The Victoria & Albert Museum in London is organizing an exhibition on fashion and sports called Fashion V Sport which started on the 5th of August 2008 and will run until the 4th of January 2009. Within it, sensory artist Sissel Tolaas has set up an olfactory thread that runs through the exhibit, creating a second invisible exhibition entitled Bodisme only discernable to the nose, thus developing further her work on human body odor.
The scent installations on display are to be found in each of the four sections of the exhibition:
"DARE A 'clean' sweaty body without bacterial interaction
DISPLAY A sweaty body overlaid with deodorant/ artificial smells
PLAY A sweaty body's unique 'smell fingerprint' that carries natural
messages in pheromones, bacterial interaction,
DESIRE A custom-made simulated body smell as a base scent with added
molecules on top to communicate the desired message"...
"We take for granted that clothing our bodies is a sophisticated tool to visually convey our
moods, status and personality. However, there is another important mode of
communication involving our bodies that takes place subliminally every day. In an
invisible process, exchanges of information carried by sweat communicate the state of
our health, our emotions, sexuality, age, fitness, and aggression.
In the West since antiquity there have been concerns with body smells and methods to
suppress them. Aristotle posed the question in Problemata,
"Why has the armpit a more unpleasant odour than any other part of the body?"

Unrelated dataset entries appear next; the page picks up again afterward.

-- B's loop state: seen is the set of processed friends, bucket c holds the first
-- occurrences of the friends whose count is exactly c
theorem stB_char (cnt : String → Int) (p : List String) :
    (p.foldl (fun (st : PySem.Set String × PySem.Dict Int (List String)) f =>
        if PySem.Set.contains st.1 f then st
        else
          if 0 < cnt f then (PySem.Set.add st.1 f, st.2.modify (cnt f) [] (fun l => l ++ [f]))
          else (PySem.Set.add st.1 f, st.2))
      (PySem.Set.empty, PySem.Dict.empty)).1 = PySem.Set.ofList p ∧
    ∀ c : Int, 0 < c →
    (p.foldl (fun (st : PySem.Set String × PySem.Dict Int (List String)) f =>
        if PySem.Set.contains st.1 f then st
        else
          if 0 < cnt f then (PySem.Set.add st.1 f, st.2.modify (cnt f) [] (fun l => l ++ [f]))
          else (PySem.Set.add st.1 f, st.2))
      (PySem.Set.empty, PySem.Dict.empty)).2.getD c []
      = (PySem.Set.ofList p).filter (fun f => cnt f == c) := by
  induction p using List.reverseRecOn with
  | nil => exact ⟨rfl, fun c _ => rfl⟩
  | append_singleton p f ih =>
    obtain ⟨ih1, ih2⟩ := ih
    rw [List.foldl_append, List.foldl_cons, List.foldl_nil]
    set st := p.foldl (fun (st : PySem.Set String × PySem.Dict Int (List String)) f =>
        if PySem.Set.contains st.1 f then st
        else
          if 0 < cnt f then (PySem.Set.add st.1 f, st.2.modify (cnt f) [] (fun l => l ++ [f]))
          else (PySem.Set.add st.1 f, st.2))
      (PySem.Set.empty, PySem.Dict.empty) with hst
    have hof : PySem.Set.ofList (p ++ [f]) = PySem.Set.add (PySem.Set.ofList p) f := by
      rw [PySem.Set.ofList_append]; rfl
    by_cases hm : f ∈ PySem.Set.ofList p
    · have hfp : f ∈ p := (PySem.Set.mem_ofList p f).mp hm
      have hc1 : PySem.Set.contains st.1 f = true := by
        rw [ih1]; simp [PySem.Set.contains, hfp]
      have hadd : PySem.Set.add (PySem.Set.ofList p) f = PySem.Set.ofList p := by
        simp [PySem.Set.add, PySem.Set.contains, hfp]
      rw [if_pos hc1]
      exact ⟨by rw [ih1, hof, hadd], fun c hc => by rw [ih2 c hc, hof, hadd]⟩
    · have hfp : f ∉ p := fun h => hm ((PySem.Set.mem_ofList p f).mpr h)
      have hc1 : PySem.Set.contains st.1 f = false := by
        rw [ih1]; simp [PySem.Set.contains, hfp]
      have hadd : PySem.Set.add (PySem.Set.ofList p) f = PySem.Set.ofList p ++ [f] := by
        simp [PySem.Set.add, PySem.Set.contains, hfp]
      rw [if_neg (ne_true_of_eq_false hc1)]
      by_cases hpos : 0 < cnt f
      · rw [if_pos hpos]
        refine ⟨by rw [ih1, hof], fun c hc => ?_⟩
        show (st.2.modify (cnt f) [] (fun l => l ++ [f])).getD c [] = _
        rw [PySem.Dict.getD_modify, hof, hadd, List.filter_append]
        by_cases hcf : c = cnt f
        · rw [if_pos hcf, hcf, ih2 (cnt f) (hcf ▸ hc)]
          simp
        · rw [if_neg hcf, ih2 c hc]
          have : (cnt f == c) = false := by simpa using fun h => hcf h.symm
          simp [this]
      · rw [if_neg hpos]
        refine ⟨by rw [ih1, hof], fun c hc => ?_⟩
        show st.2.getD c [] = _
        rw [ih2 c hc, hof, hadd, List.filter_append]
        have : (cnt f == c) = false := by simp; omega
        simp [this]

-- emitting buckets for c = 1 … M while prepending builds the descending concatenation
theorem foldl_range_desc (g : Int → List String) (M : Nat) :
    (PySem.List.pyRange 1 ((M : Int) + 1)).foldl (fun r c => g c ++ r) []
      = (descInts M).flatMap g := by
  have aux : ∀ (M : Nat) (r0 : List String),
      (PySem.List.pyRange 1 ((M : Int) + 1)).foldl (fun r c => g c ++ r) r0
        = (descInts M).flatMap g ++ r0 := by
    intro M
    induction M with
    | zero => intro r0; simp [PySem.List.pyRange, descInts]
    | succ n ih =>
      intro r0
      have hsplit : PySem.List.pyRange 1 ((n : Int) + 1 + 1)
          = PySem.List.pyRange 1 ((n : Int) + 1) ++ PySem.List.pyRange ((n : Int) + 1) ((n : Int) + 1 + 1) := by
        refine PySem.List.pyRange_one_append 1 ((n : Int) + 1) ((n : Int) + 1 + 1) (by omega) (by omega)
      have hlast : PySem.List.pyRange ((n : Int) + 1) ((n : Int) + 1 + 1) = [(n : Int) + 1] := by
        rw [PySem.List.pyRange_one_cons (by omega)]
        simp [PySem.List.pyRange]
      push_cast
      rw [hsplit, hlast, List.foldl_append, ih r0, List.foldl_cons, List.foldl_nil]
      simp [descInts]
  simpa using aux M []
-- ===== VERDICT (by name: the statement is the Claim_ definition above) =====
theorem get_top_recommendations_spec : Claim_equal_get_top_recommendations := by
  intro user ui mf _ hpre
  obtain ⟨h1, h2, -⟩ := hpre
  unfold Spec_get_top_recommendations get_top_recommendations get_top_recommendations_alt
  rcases hui : (PySem.Dict.mk ui).get? user with _ | uis
  · rw [PySem.Dict.contains_eq_isSome_get?, hui] at h1
  rcases hmf : (PySem.Dict.mk mf).get? user with _ | friends
  · rw [PySem.Dict.contains_eq_isSome_get?, hmf] at h2
  dsimp only
  have hcntle : ∀ f : String, (fun f => PySem.Set.len (PySem.Set.inter (PySem.Set.ofList uis) (PySem.Set.ofList ((PySem.Dict.mk ui).getD f [])))) f ≤ ((PySem.Set.ofList uis).length : Int) := by
    intro f
    simp only [PySem.Set.len, PySem.Set.inter]
    exact_mod_cast List.length_filter_le _ _
  have hA := recsA_items (fun f => PySem.Set.len (PySem.Set.inter (PySem.Set.ofList uis) (PySem.Set.ofList ((PySem.Dict.mk ui).getD f [])))) friends
  have hb : ∀ x ∈ (friends.foldl (fun (d : PySem.Dict String Int) f =>
      if 0 < (fun f => PySem.Set.len (PySem.Set.inter (PySem.Set.ofList uis) (PySem.Set.ofList ((PySem.Dict.mk ui).getD f [])))) f then d.insert f ((fun f => PySem.Set.len (PySem.Set.inter (PySem.Set.ofList uis) (PySem.Set.ofList ((PySem.Dict.mk ui).getD f [])))) f) else d) PySem.Dict.empty).items,
      0 < (fun x : String × Int => x.2) x ∧ (fun x : String × Int => x.2) x ≤ (((PySem.Set.ofList uis).length : Nat) : Int) := by
    intro x hx
    rw [hA] at hx
    simp only [List.mem_map] at hx
    obtain ⟨g, hg, rfl⟩ := hx
    have hgm : g ∈ List.filter (fun f => decide (0 < (fun f => PySem.Set.len (PySem.Set.inter (PySem.Set.ofList uis) (PySem.Set.ofList ((PySem.Dict.mk ui).getD f [])))) f)) friends := (PySem.Set.mem_ofList _ _).mp hg
    simp only [List.mem_filter, decide_eq_true_eq] at hgm
    exact ⟨hgm.2, hcntle g⟩
  have hsorted := sorted_rev_group (fun x : String × Int => x.2) ((PySem.Set.ofList uis).length) _ hb
  obtain ⟨hst1, hst2⟩ := stB_char (fun f => PySem.Set.len (PySem.Set.inter (PySem.Set.ofList uis) (PySem.Set.ofList ((PySem.Dict.mk ui).getD f [])))) friends
  rw [PySem.List.slice_to _ (by norm_num), PySem.List.slice_to _ (by norm_num), hsorted,
    show (PySem.Set.ofList uis).len = ((PySem.Set.ofList uis).length : Int) from rfl,
    foldl_range_desc, List.map_flatMap]
  refine congrArg (List.take (5 : Int).toNat) ?_
  refine List.flatMap_congr (fun c hc => ?_)
  have hc0 := mem_descInts hc
  rw [hst2 c (by omega), hA, List.filter_map, List.map_map, ofList_filter, List.filter_filter]
  have hmapid : ∀ l : List String,
      List.map ((fun x : String × Int => x.1) ∘ (fun f => (f, (fun f => PySem.Set.len (PySem.Set.inter (PySem.Set.ofList uis) (PySem.Set.ofList ((PySem.Dict.mk ui).getD f [])))) f))) l = l := by
    intro l
    have h : ∀ g ∈ l, ((fun x : String × Int => x.1) ∘
        (fun f => (f, PySem.Set.len (PySem.Set.inter (PySem.Set.ofList uis)
          (PySem.Set.ofList ((PySem.Dict.mk ui).getD f [])))))) g = id g := fun g _ => rfl
    rw [List.map_congr_left h, List.map_id]
  rw [hmapid]
  refine List.filter_congr (fun g hg => ?_)
  simp only [Function.comp_def]
  by_cases hgc : (fun f => PySem.Set.len (PySem.Set.inter (PySem.Set.ofList uis) (PySem.Set.ofList ((PySem.Dict.mk ui).getD f [])))) g = c
  · simp only [hgc]
    simp only [BEq.rfl, Bool.true_and]
    have h0 : (0 : Int) < c := by omega
    simpa using h0
  · simp
    intro h
    exact absurd h hgc
-- the body of A's "insert keyword into the first paragraph" branch (shared: B performs the
-- identical phase-1 transformation, only its phase 2 differs)
def pvFixFirst (keywords : List String) (paragraph : String) : String :=
  if !(PySem.Str.isIn (PySem.Str.lower (keywords.headD "")) (PySem.Str.lower paragraph)) then
    let words := PySem.Str.split₀ paragraph
    if words.length > 10 then
      PySem.Str.join " " (PySem.List.insert words
        (PySem.Int.floordiv (words.length : Int) 3) (keywords.headD ""))
    else paragraph
  else paragraph

-- A's loop body for one (i, paragraph) pair
def pvStep (keywords : List String) (ip : Int × String) : String :=
  if ip.1 == 0 && !keywords.isEmpty then pvFixFirst keywords ip.2 else ip.2

def optimize_content_structure (content : String) (keywords : List String) : String :=
  let paragraphs := (PySem.Str.split? content "\n\n").getD []  -- sep "\n\n" ≠ "": split? is never none
  let optimized := (PySem.List.enumerate paragraphs 0).foldl
      (fun acc ip => acc ++ [pvStep keywords ip]) []
  let optimized :=
    if optimized.length > 3 && !(optimized.any fun p => PySem.Str.isIn "#" p) then
      (PySem.List.pyRange 1 (optimized.length : Int) 2).foldl
        (fun acc i =>
          if i < (keywords.length : Int) + 1 then
            -- keywords[i-1]: the guard puts i-1 in range, so pyGetD is exact here
            PySem.List.insert acc i (pvSubtitle (PySem.List.pyGetD keywords (i - 1) ""))
          else acc)
        optimized
    else optimized
  PySem.Str.join "\n\n" optimized

-- ===== PORT B =====
def optimize_content_structure_alt (content : String) (keywords : List String) : String :=
  let paragraphs := (PySem.Str.split? content "\n\n").getD []  -- sep "\n\n" ≠ "": split? is never none
  let paragraphs :=
    match paragraphs with
    | [] => ([] : List String)   -- unreachable: str.split('\n\n') never returns an empty list
    | first :: rest =>
      (if !keywords.isEmpty then pvFixFirst keywords first else first) :: rest
  let n : Int := paragraphs.length   -- Python's len() is an int
  let paragraphs :=
    if n > 3 && !(paragraphs.any fun p => PySem.Str.isIn "#" p) then
      (PySem.List.enumerate paragraphs 0).foldl
        (fun out jp =>
          let out := if 1 ≤ jp.1 ∧ 2 * jp.1 - 1 < n ∧ 2 * jp.1 - 1 ≤ (keywords.length : Int)
            then out ++ [pvSubtitle (PySem.List.pyGetD keywords (2 * jp.1 - 2) "")] else out
          out ++ [jp.2]) []
    else paragraphs
  PySem.Str.join "\n\n" paragraphs

-- ===== PRECONDITION & SPEC =====
def Spec_optimize_content_structure (content : String) (keywords : List String) (out : String) : Prop := out = optimize_content_structure_alt content keywords
instance (content : String) (keywords : List String) (out : String) : Decidable (Spec_optimize_content_structure content keywords out) := by unfold Spec_optimize_content_structure; infer_instance

-- ===== CLAIM (what is proved, stated in full; the proofs are below) =====
def Claim_equal_optimize_content_structure : Prop := ∀ (content : String) (keywords : List String), Dom_optimize_content_structure content keywords → Spec_optimize_content_structure content keywords (optimize_content_structure content keywords)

'Body odour' or 'B.O' is a smell produced by a person that we associate with sweating.
Sweat alone does not give off a smell, because it is just water and salts expelled by the
sweat glands to control body temperature. The bacteria on a person's skin mix with
sweat to create the smell that we have defined in the West as 'B.O.'
This term was invented as a negative expression by a group of American advertisers in
the 1920's.They encouraged women to buy their product 'Odo-Ro-No' by highlighting the
women's insecurities with themselves and the world around them; only the advertised
product could rescue them from the potential social shame of 'body odour'. Because
most people are concerned about how they look and smell, these advertisers were
phenomenally successful. They tapped into a deeply rooted fear of social exclusion." (...)
"We make sensory decisions based on smell within seconds. New research shows that
some people's smell is highly sensitive to a component of body odour called
androstenone. Androstenone is a human pheromone, a chemical attractant found
amongst body secretions such as perspiration. Men release much larger quantities of
androstenone than women; as a result they are more likely to be judged by their smell.
The study found fifty percent of the population cannot smell androstenone at all, and one
half of the rest smell only a whiff. Those who are able to experience the pheromone do
not consciously like it and compare it to urine or perspiration. The research went on to
show a strong correlation between the ability to smell androstenone and the smeller's
judgment of that person.
We are so used to the way our smells are organised and regulated for us that we don't
notice it anymore. Yet in the past, smell served an important function to guide us through
the world by letting us know whether something was fresh and safe or foul and
dangerous. Societies frequently load symbolic values and code onto odour, using it as
one of many ways to manage and enforce group cohesion/ division, hierarchy and
gender distinctions. The idea of social classification through smell is illustrated by the
proposal of a French perfumer in 1709 that different classes be scented appropriately.
There would have been a royal perfume for the aristocracy and a bourgeois perfume for
the middle classes, but only disinfectant for the poor! It is ironic that in our deodorised
modern world the power lies with odour-neutralised businessmen rather than with those
intensely perfumed, like the kings of the past."